April 5, 2012 -- The chancellor of California's community college system asked Santa Monica College on Wednesday to delay implementing its two-tier tuition pricing system while the state attorney general weighs in on its legality.

The chancellor's request comes one day after students were pepper sprayed by campus police when they stormed a Board of Trustees meeting to protest the program, which creates a non-profit organization designed to offer discontinued classes at a higher rate during the winter and summer.

Late Thursday morning, students continued to hold protests, marching on the administration building, which was put on lockdown.  

On Wednesday, Chancellor Jack Scott called President Chui L. Tsang and "asked the college to put the program on hold," said college spokesman Bruce Smith. "He has a couple of concerns. It was a good exchange of information.

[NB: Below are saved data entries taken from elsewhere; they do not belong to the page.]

-- pv_equiv track=rewrite | github.com/eno314/BrainTrainingPuzzles | src/part3/q02/baseball_point_pattern.py | calc_second_pattern_count
-- ===== SOURCE A (Python) =====
-- def calc_second_pattern_count(first_point: int, second_point: int) -> int:
--     """
--     後攻の得点パターンを算出する
--     先攻が勝った場合は、先攻と同じ算出方法になる
--     >>> calc_second_pattern_count(3, 2)
--     45
--
--     後攻が勝った場合
--     >>> calc_second_pattern_count(1, 2)
--     37
--     """
--     is_first_win = first_point > second_point
--     if is_first_win:
--         return calc_pattern_count(second_point, 9)
--     else:
--         # 8回までしか攻撃せずにpoint点取った
--         without_9 = calc_pattern_count(second_point, 8)
--         # 9回まで攻撃した場合、先攻が9回に何点取ったかでパターン数が決まる
--         with_9 = sum([
--             calc_pattern_count(i, 8) for i in range(first_point)
--         ])
--         return without_9 + with_9
--
-- def calc_pattern_count(point: int, inning: int) -> int:
--     # 残り回数が1回になれば1通り
--     if inning == 1:
--         return 1
--     counter = 0
--     for i in range(point + 1):
--         # 1イニングでi点取った場合を計算する
--         counter += calc_pattern_count(point - i, inning - 1)
--     return counter
-- ===== SOURCE B (Python) =====
-- def _comb(n, k):
--     # binomial coefficient C(n, k); 0 when n < 0 or n < k
--     if n < 0 or n < k:
--         return 0
--     r = 1
--     for j in range(1, k + 1):
--         r = r * (n - k + j) // j
--     return r
--
--
-- def calc_second_pattern_count(first_point, second_point):
--     if first_point > second_point:
--         # compositions of second_point into 9 innings: C(sp+8, 8)
--         return _comb(second_point + 8, 8)
--     # 8 innings: C(sp+7, 7); plus hockey-stick sum over first 9th-inning scores: C(fp+7, 8)
--     return _comb(second_point + 7, 7) + _comb(first_point + 7, 8)
-- ===== Notes on version B (the rewrite author's own statement) =====
-- stated objective: faster
-- what changed: replaced the exponential recursive enumeration of inning-by-inning score compositions with closed-form binomial coefficients (stars-and-bars C(p+k-1,k-1) and the hockey-stick identity for the 9th-inning sum) computed by a fixed 8-step exact-division product loop; intended as faster: measured B 1174x faster at the largest size A finished (A timed out on larger inputs, so a timing run could not fully confirm)
import Mathlib
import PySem

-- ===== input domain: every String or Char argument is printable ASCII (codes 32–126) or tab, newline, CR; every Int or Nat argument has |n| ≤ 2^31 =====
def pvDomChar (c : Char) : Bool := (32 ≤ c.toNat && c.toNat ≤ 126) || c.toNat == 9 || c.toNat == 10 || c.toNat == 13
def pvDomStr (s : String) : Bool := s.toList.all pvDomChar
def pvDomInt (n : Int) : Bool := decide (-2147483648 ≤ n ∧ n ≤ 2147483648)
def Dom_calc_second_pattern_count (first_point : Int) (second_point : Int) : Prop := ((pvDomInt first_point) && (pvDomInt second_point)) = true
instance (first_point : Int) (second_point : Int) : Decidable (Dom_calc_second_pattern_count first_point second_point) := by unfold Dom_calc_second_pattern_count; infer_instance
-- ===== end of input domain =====

-- B replaces A's exponential recursive enumeration of compositions by closed-form binomial
-- coefficients (stars-and-bars + hockey-stick); intended as faster (measured 1174x at the
-- largest size A finished; A timed out beyond that, so the probe could not fully confirm).

-- ===== PORT A =====
-- helper calc_pattern_count; Python only ever calls it with inning ≥ 1 (9 and 8, decremented
-- down to 1), so the inning parameter is the Nat depth; the 0 case is unreachable.
def calcPatternCount : Int → Nat → Int
  | _, 0 => 0
  | _, 1 => 1
  | point, (n+2) =>
      (PySem.List.pyRange 0 (point + 1) 1).foldl
        (fun counter i => counter + calcPatternCount (point - i) (n + 1)) 0

def calc_second_pattern_count (first_point : Int) (second_point : Int) : Int :=
  if first_point > second_point then
    calcPatternCount second_point 9
  else
    let without_9 := calcPatternCount second_point 8
    let with_9 := ((PySem.List.pyRange 0 first_point 1).map
        (fun i => calcPatternCount i 8)).sum
    without_9 + with_9

-- ===== PORT B =====
-- _comb from Source B: binomial coefficient by an exact-division product loop
def combB (n : Int) (k : Int) : Int :=
  if n < 0 ∨ n < k then 0
  else
    (PySem.List.pyRange 1 (k + 1) 1).foldl
      (fun r j => PySem.Int.floordiv (r * (n - k + j)) j) 1

def calc_second_pattern_count_alt (first_point : Int) (second_point : Int) : Int :=
  if first_point > second_point then
    combB (second_point + 8) 8
  else
    combB (second_point + 7) 7 + combB (first_point + 7) 8

-- ===== PRECONDITION & SPEC =====
def Spec_calc_second_pattern_count (first_point : Int) (second_point : Int) (out : Int) : Prop := out = calc_second_pattern_count_alt first_point second_point
instance (first_point : Int) (second_point : Int) (out : Int) : Decidable (Spec_calc_second_pattern_count first_point second_point out) := by unfold Spec_calc_second_pattern_count; infer_instance

-- ===== CLAIM (what is proved, stated in full; the proofs are below) =====
def Claim_equal_calc_second_pattern_count : Prop := ∀ (first_point : Int) (second_point : Int), Dom_calc_second_pattern_count first_point second_point → Spec_calc_second_pattern_count first_point second_point (calc_second_pattern_count first_point second_point)

-- ===== LEMMAS AND PROOFS =====

-- hockey stick, "N-k" form: ∑_{k=0}^{N} C(N-k+m, m) = C(N+m+1, m+1)
theorem pv_hockey1 (m : Nat) : ∀ N : Nat,
    ((List.range (N + 1)).map (fun k => (N - k + m).choose m)).sum
      = (N + m + 1).choose (m + 1) := by
  intro N
  induction N with
  | zero => simp
  | succ N ih =>
      rw [List.range_succ_eq_map]
      simp only [List.map_cons, List.map_map, List.sum_cons]
      have h2 : ((List.range (N + 1)).map
          ((fun k => (N + 1 - k + m).choose m) ∘ (fun i => i + 1))).sum
          = ((List.range (N + 1)).map (fun k => (N - k + m).choose m)).sum := by
        apply congrArg
        apply List.map_congr_left
        intro k hk
        simp only [Function.comp]
        congr 2
        omega
      rw [h2, ih]
      rw [show N + 1 - 0 + m = N + m + 1 from by omega,
        show N + 1 + m + 1 = (N + m + 1) + 1 from by omega,
        Nat.choose_succ_succ (N + m + 1) m]

-- hockey stick, increasing form: ∑_{k=0}^{N-1} C(k+m, m) = C(N+m, m+1)
theorem pv_hockey2 (m : Nat) : ∀ N : Nat,
    ((List.range N).map (fun k => (k + m).choose m)).sum = (N + m).choose (m + 1) := by
  intro N
  induction N with
  | zero => simp
  | succ N ih =>
      rw [List.range_succ, List.map_append, List.sum_append, ih]
      simp only [List.map_cons, List.map_nil, List.sum_cons, List.sum_nil]
      rw [show N + 1 + m = (N + m) + 1 from by omega, Nat.choose_succ_succ (N + m) m]
      simp only [Nat.succ_eq_add_one]
      omega

-- A's helper equals the stars-and-bars closed form (selected cases; 0 case unreachable)
theorem pv_calcPatternCount_eq (m : Nat) : ∀ p : Int,
    calcPatternCount p (m + 1)
      = if 0 ≤ p then ((p.toNat + m).choose m : Int) else (if m = 0 then 1 else 0) := by
  induction m with
  | zero =>
      intro p
      simp [calcPatternCount]
  | succ m ih =>
      intro p
      show (PySem.List.pyRange 0 (p + 1) 1).foldl
          (fun counter i => counter + calcPatternCount (p - i) (m + 1)) 0 = _
      by_cases hp : 0 ≤ p
      · rw [PySem.List.foldl_add]
        rw [PySem.List.pyRange_one, List.map_map]
        have hmap : (List.range ((p + 1 - 0).toNat)).map
            ((fun i => calcPatternCount (p - i) (m + 1)) ∘ (fun k : Nat => (0 : Int) + k))
            = (List.range (p.toNat + 1)).map
                (fun k => ((p.toNat - k + m).choose m : Int)) := by
          have hlen : (p + 1 - 0).toNat = p.toNat + 1 := by omega
          rw [hlen]
          apply List.map_congr_left
          intro k hk
          have hk' : k ≤ p.toNat := by
            have := List.mem_range.mp hk; omega
          simp only [Function.comp, zero_add]
          rw [ih (p - k)]
          have h0 : 0 ≤ p - (k : Int) := by omega
          rw [if_pos h0]
          congr 2
          omega
        rw [hmap]
        rw [if_pos hp]
        have := pv_hockey1 m p.toNat
        have hcast : ((List.range (p.toNat + 1)).map
            (fun k => ((p.toNat - k + m).choose m : Int))).sum
            = ((((List.range (p.toNat + 1)).map
                (fun k => (p.toNat - k + m).choose m)).sum : Nat) : Int) := by
          rw [Nat.cast_list_sum, List.map_map]
          rfl
        rw [hcast, this, show p.toNat + (m + 1) = p.toNat + m + 1 from by omega]
        omega
      · have hnil : PySem.List.pyRange 0 (p + 1) 1 = [] :=
          PySem.List.pyRange_one_eq_nil (by omega)
        rw [hnil]
        simp [hp]

-- the exact-division product loop of combB computes the binomial coefficient
theorem pv_combB_loop (n k : Nat) (hkn : k ≤ n) : ∀ j : Nat, j ≤ k →
    (PySem.List.pyRange 1 ((j : Int) + 1) 1).foldl
      (fun r t => PySem.Int.floordiv (r * ((n : Int) - (k : Int) + t)) t) 1
      = ((n - k + j).choose j : Int) := by
  intro j
  induction j with
  | zero =>
      intro _
      rw [show ((0 : Nat) : Int) + 1 = 1 by norm_num,
        PySem.List.pyRange_one_eq_nil (by omega)]
      simp
  | succ j ih =>
      intro hj
      have hj' : j ≤ k := by omega
      have hsplit : PySem.List.pyRange 1 (((j + 1 : Nat) : Int) + 1) 1
          = PySem.List.pyRange 1 ((j : Int) + 1) 1 ++ [((j : Int) + 1)] := by
        have h := PySem.List.pyRange_one_succ_right (a := 1) (b := (j : Int) + 1) (by omega)
        rw [show (((j + 1 : Nat) : Int) + 1) = ((j : Int) + 1) + 1 from by push_cast; ring]
        exact h
      rw [hsplit, List.foldl_append, ih hj']
      simp only [List.foldl_cons, List.foldl_nil]
      have hfac : (n : Int) - (k : Int) + ((j : Int) + 1) = ((n - k + j + 1 : Nat) : Int) := by
        omega
      rw [hfac]
      have hmul : ((n - k + j).choose j : Int) * ((n - k + j + 1 : Nat) : Int)
          = ((n - k + j + 1).choose (j + 1) : Int) * ((j + 1 : Nat) : Int) := by
        have := Nat.add_one_mul_choose_eq (n - k + j) j
        exact_mod_cast congrArg (fun x : Nat => (x : Int)) (by
          calc (n - k + j).choose j * (n - k + j + 1)
              = (n - k + j + 1) * (n - k + j).choose j := by ring
            _ = (n - k + j + 1).choose (j + 1) * (j + 1) := by
                simpa [Nat.succ_eq_add_one] using this)
      have hpos : (0 : Int) < (j : Int) + 1 := by omega
      rw [PySem.Int.floordiv_eq_ediv_of_pos hpos,
        show ((j : Int) + 1) = ((j + 1 : Nat) : Int) from by push_cast; ring,
        show n - k + (j + 1) = n - k + j + 1 from by omega,
        hmul, Int.mul_ediv_cancel _ (by exact_mod_cast Nat.succ_ne_zero j)]

-- combB n k = C(n.toNat, k) whenever 0 ≤ k (0 when n < 0)
theorem pv_combB_eq (n k : Int) (hk : 0 ≤ k) :
    combB n k = if 0 ≤ n then ((n.toNat.choose k.toNat : Nat) : Int) else 0 := by
  rcases Int.eq_ofNat_of_zero_le hk with ⟨K, rfl⟩
  unfold combB
  by_cases hn : 0 ≤ n
  · rcases Int.eq_ofNat_of_zero_le hn with ⟨N, rfl⟩
    rw [if_pos hn]
    simp only [Int.toNat_natCast]
    by_cases hnk : N < K
    · rw [if_pos (Or.inr (by exact_mod_cast hnk)), Nat.choose_eq_zero_of_lt hnk]
      simp
    · rw [if_neg (by omega)]
      rw [pv_combB_loop N K (by omega) K (le_refl _)]
      rw [show N - K + K = N from by omega]
  · rw [if_pos (Or.inl (by omega)), if_neg hn]

-- ===== VERDICT (by name: the statement is the Claim_ definition above) =====
theorem calc_second_pattern_count_spec : Claim_equal_calc_second_pattern_count := by
  intro fp sp _
  unfold Spec_calc_second_pattern_count calc_second_pattern_count calc_second_pattern_count_alt
  by_cases h : fp > sp
  · rw [if_pos h, if_pos h]
    rw [pv_calcPatternCount_eq 8 sp, pv_combB_eq (sp + 8) 8 (by norm_num)]
    by_cases hsp : 0 ≤ sp
    · rw [if_pos hsp, if_pos (by omega)]
      congr 2
      omega
    · rw [if_neg hsp]
      by_cases hsp8 : 0 ≤ sp + 8
      · rw [if_pos hsp8]
        rw [Nat.choose_eq_zero_of_lt (by omega)]
        simp
      · rw [if_neg hsp8]
        simp
  · rw [if_neg h, if_neg h]
    simp only []
    have hw : calcPatternCount sp 8
        = combB (sp + 7) 7 := by
      rw [pv_calcPatternCount_eq 7 sp, pv_combB_eq (sp + 7) 7 (by norm_num)]
      by_cases hsp : 0 ≤ sp
      · rw [if_pos hsp, if_pos (by omega)]
        congr 2
        omega
      · rw [if_neg hsp]
        by_cases hsp7 : 0 ≤ sp + 7
        · rw [if_pos hsp7, Nat.choose_eq_zero_of_lt (by omega)]
          simp
        · rw [if_neg hsp7]
          norm_num
    have h9 : ((PySem.List.pyRange 0 fp 1).map (fun i => calcPatternCount i 8)).sum
        = combB (fp + 7) 8 := by
      rw [pv_combB_eq (fp + 7) 8 (by norm_num)]
      by_cases hfp : 0 < fp
      · rw [PySem.List.pyRange_one, List.map_map]
        have hmap : (List.range ((fp - 0).toNat)).map
            ((fun i => calcPatternCount i 8) ∘ (fun k : Nat => (0 : Int) + k))
            = (List.range fp.toNat).map (fun k => ((k + 7).choose 7 : Int)) := by
          have : (fp - 0).toNat = fp.toNat := by omega
          rw [this]
          apply List.map_congr_left
          intro k _
          simp only [Function.comp, zero_add]
          rw [pv_calcPatternCount_eq 7 (k : Int), if_pos (by omega)]
          norm_num
        rw [hmap]
        have hcast : ((List.range fp.toNat).map (fun k => ((k + 7).choose 7 : Int))).sum
            = ((((List.range fp.toNat).map (fun k => (k + 7).choose 7)).sum : Nat) : Int) := by
          rw [Nat.cast_list_sum, List.map_map]
          rfl
        rw [hcast, pv_hockey2 7 fp.toNat, if_pos (by omega)]
        congr 2
        omega
      · rw [PySem.List.pyRange_one_eq_nil (by omega), List.map_nil, List.sum_nil]
        by_cases hfp7 : 0 ≤ fp + 7
        · rw [if_pos hfp7, Nat.choose_eq_zero_of_lt (by omega)]
          simp
        · rw [if_neg hfp7]
    rw [hw, h9]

"At this point the program is moving forward," said Smith.

Robert Myers, the campus counsel for the college, is "confident (the program) is completely legal," Smith said.

A former Santa Monica City Attorney, Myers was the architect of the City's rent control law and, more recently, served as lead counsel in the Chanda Smith class action lawsuit against the Los Angeles Unified School District.

The state attorney general is expected to issue an opinion within a week, according to the chancellor's office, which contends the new program violates state education codes.

Scott also expressed concerns that the program would exclude students who can't afford to pay the $180 per unit cost, nearly four times the $46 per unit for state-subsidized classes.

The plan, which is the first of its kind in the nation, has been a source of student ire since it was approved in March, quickly garnering national attention.

The “enrollment contract educational program” creates a non-profit organization designed to offer classes with the highest demand on SMC's campus that were discontinued during the winter and summer due to State budget cuts.  The program will have no effect on the regular spring and fall sessions.

The self-funding program would allow students who aren't able to get into the courses during regular sessions to take the same classes with SMC professors. But because the non-profit institution would not benefit from State subsidies, it would have to pay for the full cost of holding the classes itself.